A 15-year-old, postmenarchal high school freshman, volleyball player, injured her right nondominant fifth finger while trying to set a volleyball in a varsity competition. She had intense pain at the metacarpal- phalangeal joint. The digit was abducted away from the remaining fingers and straightened at courtside by her coach. She was sent to the emergency room, where radiographs (see Figure 1) revealed a right fifth finger proximal phalangeal basilar fracture that involved a 20% of the articular surface. Radiographs demonstrated significant displacement of the fracture fragments; the articular surface was rotated at least 180[masculine ordinal indicator] counterclockwise (see the arrow in Figure 1) from its normal plane of orientation.
|Figure 1. (A & B) An anterior-posterior view of the right fifth finger demonstrating a displaced avulsion fracture of the radial base of the proximal phalanx. The smooth subchondral portion of the bone is markedly rotated and is facing distally (arrow). In this situation, internal fixation is mandated to reestablish joint surface and prevent instability.|
Five days after injury, she was taken to the operating room for an open reduction of the displaced fracture. Upon entering the joint, the small basilar proximal phalangeal fragment was attached to the radial collateral ligament of the metacarpal-phalangeal joint. The articular cartilage was attached to the avulsion fragment and extended beyond the bony segment. It involved one third of the joint surface and much of it had peeled off of the bony base of the larger fracture fragment. The articular surface indeed had rotated 180[masculine ordinal indicator] and faced distally.
The fragment was mobilized, realigned, and held with a 1.5-mm-diameter lag screw (see Figure 2). Intraoperative radiographs demonstrated restoration of bony and joint surface alignment. The patient was splinted in full extension for 8 days when sutures were removed. The fifth finger was then buddy taped with 1/2-in. adhesive tape to the fourth finger at the proximal and middle phalangeal levels to allow for early protected motion. At 4 weeks, she had no tenderness at the fracture site and had excellent range of motion. Competitive volleyball was then permitted with the finger buddy taped.
|Figure 2. After internal fixation with a 1.5-mm-diameter screw, the anterior-posterior view shows restoration of articular surface congruity.|
Displaced intra-articular fractures usually require internal fixation to avoid joint surface incongruity, which causes posttraumatic arthritis (Calandruccio et al., 2008; Lee & Jupiter, 2000). It has been shown that 2 mm or more of articular surface depression results in arthritis (O'Rourke, Gaur, & Barton, 1989). If an interarticular fracture fragment comprises 20% or more of the articular surface of the joint, it is recommended that the fragment be internally fixed to avoid joint instability (Hastings, 1987). However, a fracture fragment must be at least three times the diameter of the screw intended to fix it. Otherwise, the screw will split the fragment into smaller unfixable pieces. In this case, the finger was abducted away from the hand when it struck the ball, placing the radial corner of the little finger proximal phalanx under a tensile force. The collateral ligament of the metacarpal-phalangeal joint still attached to the proximal phalangeal fragment caused an avulsion fracture of the articular surface, radial corner. In younger patients, there is frequently a greater amount of articular cartilage attached to the fracture fragment than is initially seen on radiographs. A close analysis of the radiographs shows that the smooth articular bony subchondral surface is markedly displaced (see the arrow in Figure 1). Had this fragment not been fixed, the finger would have had adduction instability with loss of grip strength and the ability to use the hand to scoop (Hastings, 1987).

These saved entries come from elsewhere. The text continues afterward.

-- pv_equiv track=rewrite | github.com/AlagappanRa/Personal-Projects | Factorial.py | sum_even_fact_improved
-- ===== SOURCE A (Python) =====
-- def sum_even_fact_improved(n):
--     factorial_1 = 1
--     result = 1
--     for i in range (1,n+1):
--         factorial_1 *= i
--         if i%2 == 0:
--             result += factorial_1
--         else:
--             continue
--     return result
-- ===== SOURCE B (Python) =====
-- def sum_even_fact_improved(n):
--     # Horner evaluation: the sum of the factorials of the even indices up to n is the
--     # nested product obtained by factoring each factorial out of the later terms, so it
--     # can be evaluated from the innermost (largest) pair of factors outwards and no
--     # factorial is ever formed.
--     acc = 0
--     for i in range(2 * (n // 2), 1, -2):
--         acc = (i - 1) * i * (acc + 1)
--     return 1 + acc
-- ===== Notes on version B (the rewrite author's own statement) =====
-- stated objective: alternative
-- what changed: B evaluates the sum of even-index factorials as a Horner-style nested product, iterating the even indices downwards and multiplying the accumulator by one small pair of factors per step, whereas A walks every index upwards maintaining a running factorial, a running sum and a parity branch.
import Mathlib
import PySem

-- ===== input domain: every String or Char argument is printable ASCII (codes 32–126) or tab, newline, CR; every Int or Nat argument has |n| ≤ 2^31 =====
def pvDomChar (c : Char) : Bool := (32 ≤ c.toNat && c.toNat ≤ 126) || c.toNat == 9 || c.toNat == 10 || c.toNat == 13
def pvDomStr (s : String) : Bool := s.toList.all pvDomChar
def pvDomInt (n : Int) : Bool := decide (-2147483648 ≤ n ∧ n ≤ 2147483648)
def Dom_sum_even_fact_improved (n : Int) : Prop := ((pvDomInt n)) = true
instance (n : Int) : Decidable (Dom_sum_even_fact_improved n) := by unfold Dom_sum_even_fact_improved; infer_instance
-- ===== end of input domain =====

-- B evaluates 1 + 2! + 4! + … + (2⌊n/2⌋)! as a Horner-style nested product over the even
-- indices taken downwards (one small (i-1)*i factor per step, no running factorial);
-- A walks every index upwards with a running factorial, a running sum and a parity branch.

-- ===== PORT A =====
def sum_even_fact_improved (n : Int) : Int :=
  let st := (PySem.List.pyRange 1 (n + 1) 1).foldl
    (fun (st : Int × Int) i =>
      let f := st.1 * i
      if PySem.Int.mod i 2 = 0 then (f, st.2 + f) else (f, st.2))
    (1, 1)
  st.2

-- ===== PORT B =====
def sum_even_fact_improved_alt (n : Int) : Int :=
  let acc := (PySem.List.pyRange (2 * PySem.Int.floordiv n 2) 1 (-2)).foldl
    (fun (acc : Int) i => (i - 1) * i * (acc + 1)) 0
  1 + acc

-- ===== PRECONDITION & SPEC =====
def Spec_sum_even_fact_improved (n : Int) (out : Int) : Prop := out = sum_even_fact_improved_alt n
instance (n : Int) (out : Int) : Decidable (Spec_sum_even_fact_improved n out) := by unfold Spec_sum_even_fact_improved; infer_instance

-- ===== CLAIM (what is proved, stated in full; the proofs are below) =====
def Claim_equal_sum_even_fact_improved : Prop := ∀ (n : Int), Dom_sum_even_fact_improved n → Spec_sum_even_fact_improved n (sum_even_fact_improved n)

-- ===== LEMMAS AND PROOFS =====

-- A's loop body as a named step function, and the factorial as a reference function
def pvStepA (st : Int × Int) (i : Int) : Int × Int :=
  let f := st.1 * i
  if PySem.Int.mod i 2 = 0 then (f, st.2 + f) else (f, st.2)

def pvFact (k : Int) : Int :=
  (PySem.List.pyRange 1 (k + 1) 1).foldl (fun r j => r * j) 1

lemma pvFact_succ (m : Nat) : pvFact ((m : Int) + 1) = pvFact (m : Int) * ((m : Int) + 1) := by
  unfold pvFact
  rw [PySem.List.pyRange_one_succ_right (by omega : (1 : Int) ≤ (m : Int) + 1)]
  simp

lemma pvLoopA (m : Nat) :
    (PySem.List.pyRange 1 ((m : Int) + 1) 1).foldl pvStepA (1, 1) =
      (pvFact (m : Int), 1 + ((List.range (m / 2)).map (fun k : Nat => pvFact (2 + 2 * (k : Int)))).sum) := by
  induction m with
  | zero =>
    decide
  | succ m ih =>
    push_cast
    rw [PySem.List.pyRange_one_succ_right (by omega : (1 : Int) ≤ (m : Int) + 1),
        List.foldl_append, ih]
    simp only [List.foldl_cons, List.foldl_nil, pvStepA]
    rcases Nat.even_or_odd (m + 1) with he | ho
    · have hmod : PySem.Int.mod ((m : Int) + 1) 2 = 0 := by
        simp only [PySem.Int.mod, Int.fmod_eq_emod]
        obtain ⟨k, hk⟩ := he
        omega
      obtain ⟨j, hj⟩ := he
      have hdiv : (m + 1) / 2 = m / 2 + 1 := by omega
      have h2 : (2 : Int) + 2 * ((m / 2 : Nat) : Int) = (m : Int) + 1 := by
        have : m / 2 = j - 1 := by omega
        rw [this]
        push_cast [show (1:Nat) ≤ j by omega]
        omega
      rw [if_pos hmod, hdiv, List.range_succ, List.map_append, List.sum_append]
      simp only [List.map_cons, List.map_nil, List.sum_cons, List.sum_nil]
      rw [h2, pvFact_succ m]
      simp only [Prod.mk.injEq]
      exact ⟨trivial, by ring⟩
    · have hmod : PySem.Int.mod ((m : Int) + 1) 2 ≠ 0 := by
        simp only [PySem.Int.mod, Int.fmod_eq_emod]
        obtain ⟨k, hk⟩ := ho
        omega
      obtain ⟨j, hj⟩ := ho
      have hdiv : (m + 1) / 2 = m / 2 := by omega
      rw [if_neg hmod, hdiv, pvFact_succ m]

-- pvFact over a pair of consecutive indices
lemma pvFact_pair (j : Nat) :
    pvFact (2 * ((j : Int) + 1)) = pvFact (2 * (j : Int)) * ((2 * (j : Int) + 1) * (2 * (j : Int) + 2)) := by
  have s1 := pvFact_succ (2 * j)
  have s2 := pvFact_succ (2 * j + 1)
  push_cast at s1 s2 ⊢
  rw [show (2:Int) * (↑j + 1) = (2 * ↑j + 1) + 1 by ring, s2, s1]
  ring

-- B's countdown range is the reverse of the ascending even list
lemma pvRangeDesc (j : Nat) :
    PySem.List.pyRange (2 * (j : Int)) 1 (-2) =
      ((List.range j).map (fun k : Nat => 2 + 2 * (k : Int))).reverse := by
  simp only [PySem.List.pyRange]
  rw [if_neg (by norm_num), if_neg (by norm_num)]
  rcases Nat.eq_zero_or_pos j with rfl | hj
  · norm_num
  · rw [if_pos (by omega)]
    have hc : ((2 * (j : Int) - 1 + - -2 - 1) / - -2).toNat = j := by
      have h1 : (2 * (j : Int) - 1 + - -2 - 1) = 2 * (j : Int) := by ring
      have h2 : (- -2 : Int) = 2 := by norm_num
      rw [h1, h2]
      omega
    rw [hc]
    apply List.ext_getElem
    · simp
    · intro k h1 h2
      simp only [List.getElem_map, List.getElem_range, List.getElem_reverse,
        List.length_map, List.length_range] at h1 h2 ⊢
      omega

-- Horner invariant: the nested product as an affine function of the seed
lemma pvHorner (j : Nat) (c : Int) :
    ((List.range j).map (fun k : Nat => 2 + 2 * (k : Int))).foldr
        (fun i acc => (i - 1) * i * (acc + 1)) c =
      pvFact (2 * (j : Int)) * c +
        ((List.range j).map (fun k : Nat => pvFact (2 + 2 * (k : Int)))).sum := by
  induction j generalizing c with
  | zero => simp [pvFact]
  | succ j ih =>
    rw [List.range_succ, List.map_append, List.foldr_append, List.map_append, List.sum_append]
    simp only [List.map_cons, List.map_nil, List.foldr_cons, List.foldr_nil,
      List.sum_cons, List.sum_nil]
    rw [ih]
    have hcast : (((j + 1 : Nat)) : Int) = (j : Int) + 1 := by push_cast; ring
    have e : pvFact (2 + 2 * (j : Int)) =
        pvFact (2 * (j : Int)) * ((2 * (j : Int) + 1) * (2 * (j : Int) + 2)) := by
      rw [show (2 : Int) + 2 * (j : Int) = 2 * ((j : Int) + 1) by ring]
      exact pvFact_pair j
    rw [hcast, pvFact_pair j, e]
    ring

-- ===== VERDICT (by name: the statement is the Claim_ definition above) =====
theorem sum_even_fact_improved_spec : Claim_equal_sum_even_fact_improved := by
  intro n _
  unfold Spec_sum_even_fact_improved sum_even_fact_improved sum_even_fact_improved_alt
  rcases le_or_gt n 0 with hn | hn
  · have hfd : PySem.Int.floordiv n 2 ≤ 0 := by
      simp only [PySem.Int.floordiv]
      rw [Int.fdiv_eq_ediv]
      simp
      omega
    rw [PySem.List.pyRange_one_eq_nil (by omega)]
    simp only [List.foldl_nil]
    have : PySem.List.pyRange (2 * PySem.Int.floordiv n 2) 1 (-2) = [] := by
      simp only [PySem.List.pyRange]
      rw [if_neg (by norm_num), if_neg (by norm_num), if_neg (by omega)]
      simp
    rw [this]
    simp
  · obtain ⟨m, rfl⟩ : ∃ m : Nat, n = (m : Int) := ⟨n.toNat, by omega⟩
    have hfd : PySem.Int.floordiv (m : Int) 2 = ((m / 2 : Nat) : Int) := by
      simp only [PySem.Int.floordiv]
      rw [Int.fdiv_eq_ediv]
      simp
    show ((PySem.List.pyRange 1 ((m:Int) + 1) 1).foldl pvStepA (1, 1)).2 =
      1 + (PySem.List.pyRange (2 * PySem.Int.floordiv (m : Int) 2) 1 (-2)).foldl
        (fun (acc : Int) i => (i - 1) * i * (acc + 1)) 0
    rw [pvLoopA m, hfd, pvRangeDesc (m / 2), List.foldl_reverse, pvHorner (m / 2) 0]
    ring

In children who still have growth plates at the base of the proximal phalanx, this type of fracture is called an "extra-octave" fracture, as the small finger is forced into position away the remainder of the hand as if the little finger was attempting to stretch to play another octave of notes on a piano. In children with open growth plates, the fracture propagates along the weaker growth plate cartilage. In this 15-year-old with a closed growth plate, the failure was via tensile, distractive ligament avulsion.